Required work:
Check every line of the entries below for the word "this", then give only the number of lines that have it.

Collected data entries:
══════

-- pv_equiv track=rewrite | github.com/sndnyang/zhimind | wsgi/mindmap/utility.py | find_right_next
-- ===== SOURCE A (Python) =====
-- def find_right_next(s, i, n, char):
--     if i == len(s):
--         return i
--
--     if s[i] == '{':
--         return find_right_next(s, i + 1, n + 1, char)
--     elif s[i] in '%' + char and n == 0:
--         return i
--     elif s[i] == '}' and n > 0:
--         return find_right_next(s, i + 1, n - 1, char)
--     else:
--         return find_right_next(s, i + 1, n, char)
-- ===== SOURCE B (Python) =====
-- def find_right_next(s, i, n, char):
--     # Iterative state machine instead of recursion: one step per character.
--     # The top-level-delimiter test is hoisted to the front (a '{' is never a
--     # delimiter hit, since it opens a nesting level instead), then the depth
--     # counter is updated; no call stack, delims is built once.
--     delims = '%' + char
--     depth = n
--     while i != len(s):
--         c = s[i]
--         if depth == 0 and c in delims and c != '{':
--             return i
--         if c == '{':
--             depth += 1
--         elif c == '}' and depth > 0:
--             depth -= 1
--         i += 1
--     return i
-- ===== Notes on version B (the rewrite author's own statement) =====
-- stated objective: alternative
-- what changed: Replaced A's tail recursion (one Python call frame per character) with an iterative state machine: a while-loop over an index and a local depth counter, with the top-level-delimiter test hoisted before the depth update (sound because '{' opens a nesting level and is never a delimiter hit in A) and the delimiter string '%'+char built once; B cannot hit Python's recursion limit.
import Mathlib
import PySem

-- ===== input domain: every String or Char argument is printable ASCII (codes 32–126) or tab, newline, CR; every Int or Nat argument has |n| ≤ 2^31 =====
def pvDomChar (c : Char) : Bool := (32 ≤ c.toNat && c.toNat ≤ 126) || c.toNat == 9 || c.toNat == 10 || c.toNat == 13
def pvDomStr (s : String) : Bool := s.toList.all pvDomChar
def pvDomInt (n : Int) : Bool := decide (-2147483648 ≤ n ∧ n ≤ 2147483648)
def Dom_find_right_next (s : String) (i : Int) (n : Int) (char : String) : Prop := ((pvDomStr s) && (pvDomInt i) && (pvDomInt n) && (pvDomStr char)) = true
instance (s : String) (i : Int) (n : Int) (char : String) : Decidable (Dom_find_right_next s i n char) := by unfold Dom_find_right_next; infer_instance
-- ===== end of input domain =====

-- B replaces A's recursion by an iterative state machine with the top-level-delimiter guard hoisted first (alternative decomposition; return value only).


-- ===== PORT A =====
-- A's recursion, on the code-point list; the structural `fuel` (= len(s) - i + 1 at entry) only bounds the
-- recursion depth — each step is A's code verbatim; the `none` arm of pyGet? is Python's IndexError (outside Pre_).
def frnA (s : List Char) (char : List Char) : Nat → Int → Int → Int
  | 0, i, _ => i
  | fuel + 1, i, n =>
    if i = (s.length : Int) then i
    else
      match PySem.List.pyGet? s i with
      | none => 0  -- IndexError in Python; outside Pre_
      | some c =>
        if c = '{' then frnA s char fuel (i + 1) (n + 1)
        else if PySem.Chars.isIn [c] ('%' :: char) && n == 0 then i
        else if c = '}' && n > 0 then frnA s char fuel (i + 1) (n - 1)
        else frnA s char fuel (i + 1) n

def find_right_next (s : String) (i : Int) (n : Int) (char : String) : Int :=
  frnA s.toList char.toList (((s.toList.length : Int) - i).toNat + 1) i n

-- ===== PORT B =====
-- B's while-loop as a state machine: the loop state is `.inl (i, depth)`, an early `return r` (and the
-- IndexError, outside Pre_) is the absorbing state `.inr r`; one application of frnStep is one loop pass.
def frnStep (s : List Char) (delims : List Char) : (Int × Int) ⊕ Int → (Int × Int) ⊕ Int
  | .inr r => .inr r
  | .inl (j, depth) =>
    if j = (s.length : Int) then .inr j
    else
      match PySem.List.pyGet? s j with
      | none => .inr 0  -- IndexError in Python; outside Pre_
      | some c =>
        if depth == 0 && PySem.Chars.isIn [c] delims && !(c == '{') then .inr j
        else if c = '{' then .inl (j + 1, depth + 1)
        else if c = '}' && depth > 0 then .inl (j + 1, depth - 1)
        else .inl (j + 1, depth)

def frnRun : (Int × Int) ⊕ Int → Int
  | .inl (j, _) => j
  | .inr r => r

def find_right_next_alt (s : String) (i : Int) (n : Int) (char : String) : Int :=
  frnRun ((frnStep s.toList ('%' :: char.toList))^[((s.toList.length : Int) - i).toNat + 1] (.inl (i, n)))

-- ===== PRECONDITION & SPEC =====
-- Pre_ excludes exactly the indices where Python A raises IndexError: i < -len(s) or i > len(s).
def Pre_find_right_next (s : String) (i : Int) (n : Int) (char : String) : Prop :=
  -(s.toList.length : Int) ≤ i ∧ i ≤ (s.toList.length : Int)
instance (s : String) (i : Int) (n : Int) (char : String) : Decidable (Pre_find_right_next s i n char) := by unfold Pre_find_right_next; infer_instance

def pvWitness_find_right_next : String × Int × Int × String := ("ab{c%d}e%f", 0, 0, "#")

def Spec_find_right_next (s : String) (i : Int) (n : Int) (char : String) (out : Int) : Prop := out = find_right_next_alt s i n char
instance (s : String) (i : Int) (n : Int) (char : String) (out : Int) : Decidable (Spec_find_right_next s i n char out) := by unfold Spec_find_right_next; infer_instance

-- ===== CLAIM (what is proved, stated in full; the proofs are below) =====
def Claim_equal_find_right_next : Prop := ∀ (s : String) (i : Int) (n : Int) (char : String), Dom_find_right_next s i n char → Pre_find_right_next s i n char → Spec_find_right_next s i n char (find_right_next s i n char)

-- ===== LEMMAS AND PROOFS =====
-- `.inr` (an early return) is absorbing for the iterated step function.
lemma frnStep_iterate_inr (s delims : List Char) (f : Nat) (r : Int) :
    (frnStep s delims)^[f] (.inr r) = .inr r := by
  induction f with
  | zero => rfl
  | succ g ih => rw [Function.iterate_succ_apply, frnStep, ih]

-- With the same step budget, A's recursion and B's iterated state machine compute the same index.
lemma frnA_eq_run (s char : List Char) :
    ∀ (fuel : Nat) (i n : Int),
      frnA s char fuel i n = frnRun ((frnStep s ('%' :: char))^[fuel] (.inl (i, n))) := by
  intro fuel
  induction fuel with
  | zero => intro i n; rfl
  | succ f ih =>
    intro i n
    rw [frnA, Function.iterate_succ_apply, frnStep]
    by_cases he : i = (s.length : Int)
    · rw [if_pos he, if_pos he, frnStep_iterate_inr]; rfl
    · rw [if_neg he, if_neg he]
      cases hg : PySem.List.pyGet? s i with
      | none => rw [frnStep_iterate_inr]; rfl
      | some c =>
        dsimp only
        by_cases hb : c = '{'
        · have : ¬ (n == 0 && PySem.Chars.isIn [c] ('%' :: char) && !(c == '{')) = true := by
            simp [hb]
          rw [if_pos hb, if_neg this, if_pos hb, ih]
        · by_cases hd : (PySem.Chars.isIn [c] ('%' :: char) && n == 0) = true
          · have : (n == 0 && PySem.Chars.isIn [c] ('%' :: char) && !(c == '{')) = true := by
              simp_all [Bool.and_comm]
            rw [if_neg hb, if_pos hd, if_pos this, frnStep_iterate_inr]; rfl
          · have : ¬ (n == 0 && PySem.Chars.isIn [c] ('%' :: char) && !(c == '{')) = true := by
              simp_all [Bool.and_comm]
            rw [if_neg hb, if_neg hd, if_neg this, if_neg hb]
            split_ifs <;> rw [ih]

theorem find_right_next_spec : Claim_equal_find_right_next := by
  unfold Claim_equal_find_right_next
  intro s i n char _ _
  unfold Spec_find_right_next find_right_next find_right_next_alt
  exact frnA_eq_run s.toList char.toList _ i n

══════

Exercise answer:
3